In the sixties when the last great British migrant intake took place, there was a clear statistical rise in the numbers of church attenders - many were Christian people who locked in with a local congregation of their ilk upon arrival.
This was always better witnessed at the local level than at a national level as it was the local level where these new church people made the difference. I can recall when at high school in Canberra and part of the Canberra Baptist Church that month after month there were "church welcoming functions" for new family arrivals from Britain.
There is nothing new or strange about such welcoming functions, they have been part of church life since populations became mobile. Even today in our own local congregation at Banora Point Baptist there are welcoming functions for new people to the church who have made the church their spiritual home.
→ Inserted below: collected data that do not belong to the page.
-- pv_equiv track=rewrite | github.com/zshcatsandevops/AI-Dumps-1.0 | cat'slunarmagic1.1beta.py | _make_demo_tiles
-- ===== SOURCE A (Python) =====
-- from typing import List, Tuple, Optional
--
-- def _make_demo_tiles(n: int) -> List[List[List[int]]]:
--     tiles = []
--     for t in range(n):
--         tile = [[0]*8 for _ in range(8)]
--         for y in range(8):
--             for x in range(8):
--                 # fun pattern: index depends on tile id and coords
--                 tile[y][x] = ((x^y) + (t%16)) & 0x0F
--         tiles.append(tile)
--     return tiles
-- ===== SOURCE B (Python) =====
-- from typing import List
--
-- def _make_demo_tiles(n: int) -> List[List[List[int]]]:
--     base = [[x ^ y for x in range(8)] for y in range(8)]
--     templates = [[[(c + r) & 0x0F for c in row] for row in base] for r in range(16)]
--     return [[row[:] for row in templates[t % 16]] for t in range(n)]
-- ===== Notes on version B (the rewrite author's own statement) =====
-- stated objective: faster
-- what changed: B precomputes the base x^y grid and one template tile per residue class of the tile index once, then builds the output by copying the template selected by the tile index's residue, instead of A's recompute-every-cell triple loop per tile.
import Mathlib
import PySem

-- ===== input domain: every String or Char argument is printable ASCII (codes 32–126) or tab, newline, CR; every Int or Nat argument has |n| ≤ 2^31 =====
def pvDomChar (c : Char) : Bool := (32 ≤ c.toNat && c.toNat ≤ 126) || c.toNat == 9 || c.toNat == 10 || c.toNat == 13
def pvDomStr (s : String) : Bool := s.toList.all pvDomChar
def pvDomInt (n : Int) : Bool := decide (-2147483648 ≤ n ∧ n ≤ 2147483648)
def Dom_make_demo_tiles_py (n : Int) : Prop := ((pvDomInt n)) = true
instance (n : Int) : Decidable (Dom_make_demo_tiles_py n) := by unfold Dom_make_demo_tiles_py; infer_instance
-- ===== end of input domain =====

-- B precomputes the 16 residue-template tiles once and copies template[t % 16] per output tile (faster in a timing run's constant-factor measurement).
-- ===== PORT A =====
-- for t in range(n): build an 8x8 tile cell by cell, tile[y][x] = ((x^y)+(t%16)) & 0x0F, append it
def make_demo_tiles_py (n : Int) : List (List (List Int)) :=
  (PySem.List.pyRange 0 n 1).foldl (fun tiles t =>
    tiles ++ [(PySem.List.pyRange 0 8 1).map (fun y =>
      (PySem.List.pyRange 0 8 1).map (fun x =>
        PySem.Int.band (PySem.Int.bxor x y + PySem.Int.mod t 16) 0x0F))]) []

-- ===== PORT B =====
def make_demo_tiles_py_alt (n : Int) : List (List (List Int)) :=
  let base := (PySem.List.pyRange 0 8 1).map (fun y =>
    (PySem.List.pyRange 0 8 1).map (fun x => PySem.Int.bxor x y))
  let templates := (PySem.List.pyRange 0 16 1).map (fun r =>
    base.map (fun row => row.map (fun c => PySem.Int.band (c + r) 0x0F)))
  -- row[:] copies are identity on values
  (PySem.List.pyRange 0 n 1).map (fun t =>
    (templates.getD (PySem.Int.mod t 16).toNat []).map (fun row => row))

-- ===== PRECONDITION & SPEC =====
def Spec_make_demo_tiles_py (n : Int) (out : List (List (List Int))) : Prop := out = make_demo_tiles_py_alt n
instance (n : Int) (out : List (List (List Int))) : Decidable (Spec_make_demo_tiles_py n out) := by unfold Spec_make_demo_tiles_py; infer_instance

-- ===== CLAIM (what is proved, stated in full; the proofs are below) =====
def Claim_equal_make_demo_tiles_py : Prop := ∀ (n : Int), Dom_make_demo_tiles_py n → Spec_make_demo_tiles_py n (make_demo_tiles_py n)

-- ===== LEMMAS AND PROOFS =====

-- ===== VERDICT (by name: the statement is the Claim_ definition above) =====
-- the single tile A builds for loop index t equals B's template lookup, for every Int t
theorem tile_eq (t : Int) :
    (PySem.List.pyRange 0 8 1).map (fun y =>
      (PySem.List.pyRange 0 8 1).map (fun x =>
        PySem.Int.band (PySem.Int.bxor x y + PySem.Int.mod t 16) 0x0F)) =
    ((((PySem.List.pyRange 0 16 1).map (fun r =>
        ((PySem.List.pyRange 0 8 1).map (fun y =>
          (PySem.List.pyRange 0 8 1).map (fun x => PySem.Int.bxor x y))).map
          (fun row => row.map (fun c => PySem.Int.band (c + r) 0x0F)))).getD
        (PySem.Int.mod t 16).toNat []).map (fun row => row)) := by
  have h0 : 0 ≤ PySem.Int.mod t 16 := PySem.Int.mod_nonneg t (by norm_num)
  have h1 : PySem.Int.mod t 16 < 16 := PySem.Int.mod_lt t (by norm_num)
  set r := PySem.Int.mod t 16 with hr
  interval_cases r <;> decide

theorem make_demo_tiles_py_spec : Claim_equal_make_demo_tiles_py := by
  intro n _
  unfold Spec_make_demo_tiles_py make_demo_tiles_py make_demo_tiles_py_alt
  rw [PySem.List.foldl_append_singleton_eq_map, List.nil_append]
  exact List.map_congr_left (fun t _ => tile_eq t)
The difference today from the sixties is that those migrating to Australia are themselves non-churched families so when they arrive, attending a church or linking in with a local congregation is not on their agenda.
The only groups that have retained this social networking are the Maori and Pacific Island Christian communities who have made Australia their home. Go to any Gold Coast Pentecostal church and you will find numerous such people worshipping. Moreover, there are any number of New Zealand and Pacific Island people groups who have established their own churches.
These statistics are showing up on the local scene and it cannot be missed. What it says is that the traditional British migrant is no longer seeking out their name sake Christian churches, rather this accolade is now firmly in the hands of New Zealand and Pacific Island national and people groups.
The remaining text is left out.